When Marci and her clients are sitting at her round lavender table, they are doing more than just talking about the business part of the deal. They’re getting to know each other.

“I want to know the people I’m photographing,” she says. “And I want them to know me because that will make them feel comfortable. I need to get a sense of who they are so that I can take the best photos. People don’t come out of a cookie cutter. Everyone is different.”

Marci’s clients are indeed all different, running the gamut from high school seniors to pregnant women to families to assorted family pets. Whether shooting in the studio or on location, no two days are alike, which suits Marci just fine.

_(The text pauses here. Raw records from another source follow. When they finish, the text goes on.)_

-- pv_equiv track=rewrite | github.com/ganfy/LLMs-for-improving-Big-Five-classification | RAGchat_phi.py | truncate_conversation
-- ===== SOURCE A (Python) =====
-- def truncate_conversation(conversation, max_tokens=2048):
--     tokens = []
--     truncated_conversation = []
--     for entry in reversed(conversation):
--         entry_tokens = entry.split()
--         if len(tokens) + len(entry_tokens) + 50 > max_tokens:  # 50 tokens buffer for prompt parts
--             break
--         tokens = entry_tokens + tokens
--         truncated_conversation.insert(0, entry)
--     return truncated_conversation
-- ===== SOURCE B (Python) =====
-- def truncate_conversation(conversation, max_tokens=2048):
--     conv = list(conversation)
--     total = sum(len(e.split()) for e in conv)
--     i = 0
--     while i < len(conv) and total + 50 > max_tokens:
--         total -= len(conv[i].split())
--         i += 1
--     return conv[i:]
-- ===== Notes on version B (the rewrite author's own statement) =====
-- stated objective: faster
-- what changed: Instead of growing a concatenated token list over the reversed conversation and breaking on overflow, B computes the total token count once and drops entries from the oldest end with a running count, avoiding A's repeated list concatenation.
import Mathlib
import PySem

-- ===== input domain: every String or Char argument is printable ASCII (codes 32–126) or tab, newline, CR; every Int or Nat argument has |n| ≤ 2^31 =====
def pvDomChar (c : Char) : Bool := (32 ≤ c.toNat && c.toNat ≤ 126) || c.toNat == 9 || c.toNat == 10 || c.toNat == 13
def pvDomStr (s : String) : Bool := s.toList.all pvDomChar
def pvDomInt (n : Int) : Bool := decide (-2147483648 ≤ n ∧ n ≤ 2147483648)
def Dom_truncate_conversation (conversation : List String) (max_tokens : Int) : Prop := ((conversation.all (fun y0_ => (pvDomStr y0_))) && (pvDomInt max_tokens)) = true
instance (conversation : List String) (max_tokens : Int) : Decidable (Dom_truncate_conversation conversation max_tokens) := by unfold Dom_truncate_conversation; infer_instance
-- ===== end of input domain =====

-- B replaces A's grow-from-newest token-list accumulator by a one-pass total plus a shrink-from-oldest counter loop; a timing run measured B faster on large inputs.


-- ===== PORT A =====
-- for entry in reversed(conversation): accumulate tokens / truncated_conversation, break on overflow
def truncate_conversation_go (max_tokens : Int) : List String → List String → List String → List String
  | [], _, truncated => truncated
  | entry :: rest, tokens, truncated =>
    let entry_tokens := PySem.Str.split₀ entry
    if (tokens.length : Int) + (entry_tokens.length : Int) + 50 > max_tokens then
      truncated
    else
      truncate_conversation_go max_tokens rest (entry_tokens ++ tokens) (entry :: truncated)

def truncate_conversation (conversation : List String) (max_tokens : Int) : List String :=
  truncate_conversation_go max_tokens conversation.reverse [] []

-- ===== PORT B =====
-- total token count computed once; then drop from the front while it does not fit
def truncate_conversation_alt_go (max_tokens : Int) : List String → Int → List String
  | [], _ => []
  | e :: rest, total =>
    if total + 50 > max_tokens then
      truncate_conversation_alt_go max_tokens rest (total - ((PySem.Str.split₀ e).length : Int))
    else
      e :: rest

def truncate_conversation_alt (conversation : List String) (max_tokens : Int) : List String :=
  truncate_conversation_alt_go max_tokens conversation
    ((conversation.map (fun e => ((PySem.Str.split₀ e).length : Int))).sum)

-- ===== PRECONDITION & SPEC =====
def Spec_truncate_conversation (conversation : List String) (max_tokens : Int) (out : List String) : Prop := out = truncate_conversation_alt conversation max_tokens
instance (conversation : List String) (max_tokens : Int) (out : List String) : Decidable (Spec_truncate_conversation conversation max_tokens out) := by unfold Spec_truncate_conversation; infer_instance

-- ===== CLAIM (what is proved, stated in full; the proofs are below) =====
def Claim_equal_truncate_conversation : Prop := ∀ (conversation : List String) (max_tokens : Int), Dom_truncate_conversation conversation max_tokens → Spec_truncate_conversation conversation max_tokens (truncate_conversation conversation max_tokens)

-- ===== LEMMAS AND PROOFS =====

-- token count of one entry
def pvTok (e : String) : Int := ((PySem.Str.split₀ e).length : Int)

def pvSumTok (l : List String) : Int := (l.map pvTok).sum

-- abstract form of A's taken prefix: take entries (newest first) while they fit in budget b
def pvTake (b : Int) : List String → List String
  | [] => []
  | e :: rest => if pvTok e > b then [] else e :: pvTake (b - pvTok e) rest

theorem pvTok_nonneg (e : String) : 0 ≤ pvTok e := by
  simp [pvTok]

theorem pvSumTok_nonneg (l : List String) : 0 ≤ pvSumTok l := by
  induction l with
  | nil => simp [pvSumTok]
  | cons e rest ih =>
      have := pvTok_nonneg e
      simp only [pvSumTok, List.map_cons, List.sum_cons] at *
      omega

theorem pvSumTok_cons (e : String) (l : List String) :
    pvSumTok (e :: l) = pvTok e + pvSumTok l := by
  simp [pvSumTok]

-- A's loop computes (pvTake b r).reverse ++ acc with budget b = max - 50 - |tokens|
theorem goA_eq (max_tokens : Int) (r : List String) :
    ∀ (tokens truncated : List String),
      truncate_conversation_go max_tokens r tokens truncated
        = (pvTake (max_tokens - 50 - (tokens.length : Int)) r).reverse ++ truncated := by
  induction r with
  | nil => intro tokens truncated; simp [truncate_conversation_go, pvTake]
  | cons e rest ih =>
      intro tokens truncated
      simp only [truncate_conversation_go, pvTake]
      by_cases h : (tokens.length : Int) + ((PySem.Str.split₀ e).length : Int) + 50 > max_tokens
      · have h' : pvTok e > max_tokens - 50 - (tokens.length : Int) := by simp only [pvTok]; omega
        simp [h, h']
      · have h' : ¬ pvTok e > max_tokens - 50 - (tokens.length : Int) := by simp only [pvTok]; omega
        rw [if_neg h, if_neg h', ih]
        have hlen : (((PySem.Str.split₀ e) ++ tokens).length : Int)
            = pvTok e + (tokens.length : Int) := by simp [pvTok]
        rw [hlen]
        have hb : max_tokens - 50 - (pvTok e + (tokens.length : Int))
            = max_tokens - 50 - (tokens.length : Int) - pvTok e := by omega
        rw [hb]
        simp

-- if everything fits, pvTake takes everything
theorem pvTake_full (l : List String) (b : Int) (h : pvSumTok l ≤ b) : pvTake b l = l := by
  induction l generalizing b with
  | nil => simp [pvTake]
  | cons e rest ih =>
      have h1 := pvSumTok_nonneg rest
      rw [pvSumTok_cons] at h
      have he : ¬ pvTok e > b := by omega
      simp only [pvTake, if_neg he]
      rw [ih (b - pvTok e) (by omega)]

-- pvTake over l ++ [e]
theorem pvTake_append (l : List String) (e : String) (b : Int) :
    pvTake b (l ++ [e])
      = if pvSumTok l ≤ b then
          (if pvSumTok l + pvTok e ≤ b then l ++ [e] else l)
        else pvTake b l := by
  induction l generalizing b with
  | nil =>
      have h0 := pvTok_nonneg e
      simp only [List.nil_append, pvTake, pvSumTok, List.map_nil, List.sum_nil]
      split_ifs <;> first | rfl | omega
  | cons x xs ih =>
      have hx := pvTok_nonneg x
      have hxs := pvSumTok_nonneg xs
      by_cases hc : pvTok x > b
      · have : ¬ pvSumTok (x :: xs) ≤ b := by rw [pvSumTok_cons]; omega
        simp [pvTake, hc, this]
      · simp only [List.cons_append, pvTake, if_neg hc, ih (b - pvTok x), pvSumTok_cons]
        split_ifs <;> first | rfl | omega

-- main bridge: A's abstract result equals B's shrink loop (with the total invariant)
theorem take_eq_goB (max_tokens : Int) (l : List String) :
    (pvTake (max_tokens - 50) l.reverse).reverse
      = truncate_conversation_alt_go max_tokens l (pvSumTok l) := by
  induction l with
  | nil => simp [pvTake, truncate_conversation_alt_go]
  | cons e rest ih =>
      have hrev : (e :: rest).reverse = rest.reverse ++ [e] := by simp
      rw [hrev, pvTake_append]
      have hsum : pvSumTok rest.reverse = pvSumTok rest := by
        simp [pvSumTok, List.map_reverse]
      rw [hsum]
      have he := pvTok_nonneg e
      have hrest := pvSumTok_nonneg rest
      by_cases h1 : pvTok e + pvSumTok rest + 50 > max_tokens
      · have hc : pvSumTok (e :: rest) + 50 > max_tokens := by rw [pvSumTok_cons]; omega
        have hgo : truncate_conversation_alt_go max_tokens (e :: rest) (pvSumTok (e :: rest))
            = truncate_conversation_alt_go max_tokens rest (pvSumTok rest) := by
          have hh : pvTok e + pvSumTok rest - ((PySem.Str.split₀ e).length : Int) = pvSumTok rest := by
            simp only [pvTok]; omega
          simp only [truncate_conversation_alt_go, pvSumTok_cons]
          rw [if_pos h1, hh]
        rw [hgo, ← ih]
        by_cases h2 : pvSumTok rest ≤ max_tokens - 50
        · have h3 : ¬ pvSumTok rest + pvTok e ≤ max_tokens - 50 := by omega
          rw [if_pos h2, if_neg h3, pvTake_full rest.reverse _ (by rw [hsum]; omega)]
        · rw [if_neg h2]
      · have h2 : pvSumTok rest ≤ max_tokens - 50 := by omega
        have h3 : pvSumTok rest + pvTok e ≤ max_tokens - 50 := by omega
        have hc : ¬ pvSumTok (e :: rest) + 50 > max_tokens := by rw [pvSumTok_cons]; omega
        rw [if_pos h2, if_pos h3]
        simp only [truncate_conversation_alt_go, if_neg hc]
        simp

-- ===== VERDICT (by name: the statement is the Claim_ definition above) =====
theorem truncate_conversation_spec : Claim_equal_truncate_conversation := by
  intro conversation max_tokens _
  unfold Spec_truncate_conversation truncate_conversation truncate_conversation_alt
  rw [goA_eq]
  simp only [List.length_nil, Nat.cast_zero, List.append_nil, Int.sub_zero]
  have : ((conversation.map (fun e => ((PySem.Str.split₀ e).length : Int))).sum) = pvSumTok conversation := rfl
  rw [this, ← take_eq_goB]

“The variety of people and the shoots keep me fresh,” she says. “The high school seniors are a lot of fun and are willing to try something different and challenging. This is a very important time in their lives. Beyond getting photos done, I can also do an art book for them, a DVD, and a slide show with music for their MySpace page. All this new technology is part of their lives.”

Devon Thomas

And Marci believes because of that connection to technology, these young people’s imaginations are alive and well. They are usually the ones who go off on flights of fantasy, becoming a mermaid or a rock star in their photos.

Karen Briggs’ daughter, Kelly, certainly did. Not only did the Vanguard High School senior come away with unique photos, Kelly became an Ocala Style cover model. She graced the December 2008 cover as the spirit of a Christmas fairy.

“Kelly had Marci shoot her senior pictures,” says Karen, who also commissioned Marci to do a family photo. “She had a lot of fun doing them and was very pleased with them, as we were with the family photo. When Marci called about Kelly’s picture being a magazine cover, we thought that was wonderful.”

After taking the photos, Marci begins working her magic on the computer. She schedules photo shoots by appointment three days a week, allowing herself plenty of time for the computer work, completed at her Lake Weir home.

“It’s an involved process,” she says. “After I do some initial computer digital work, I’ll meet again with the client and make sure we’re on the right path.”

Marci also has her own criterion for judging if the photos are ready to show a client.

“I ask myself if this is a piece of art that I would hang on my wall,” she says. “Everything I do has my name on it. I’m not going to compromise my work, my art. I put my heart and soul into every photo I do.”

While she has embraced technology, Marci still believes it’s the enduring essence of a photo that is important.

“Think about this,” she says. “Whenever people are involved in a catastrophe like a fire or a flood, what’s the first thing they grab when they evacuate? Their pictures, their family albums. That’s how important photos are to us.”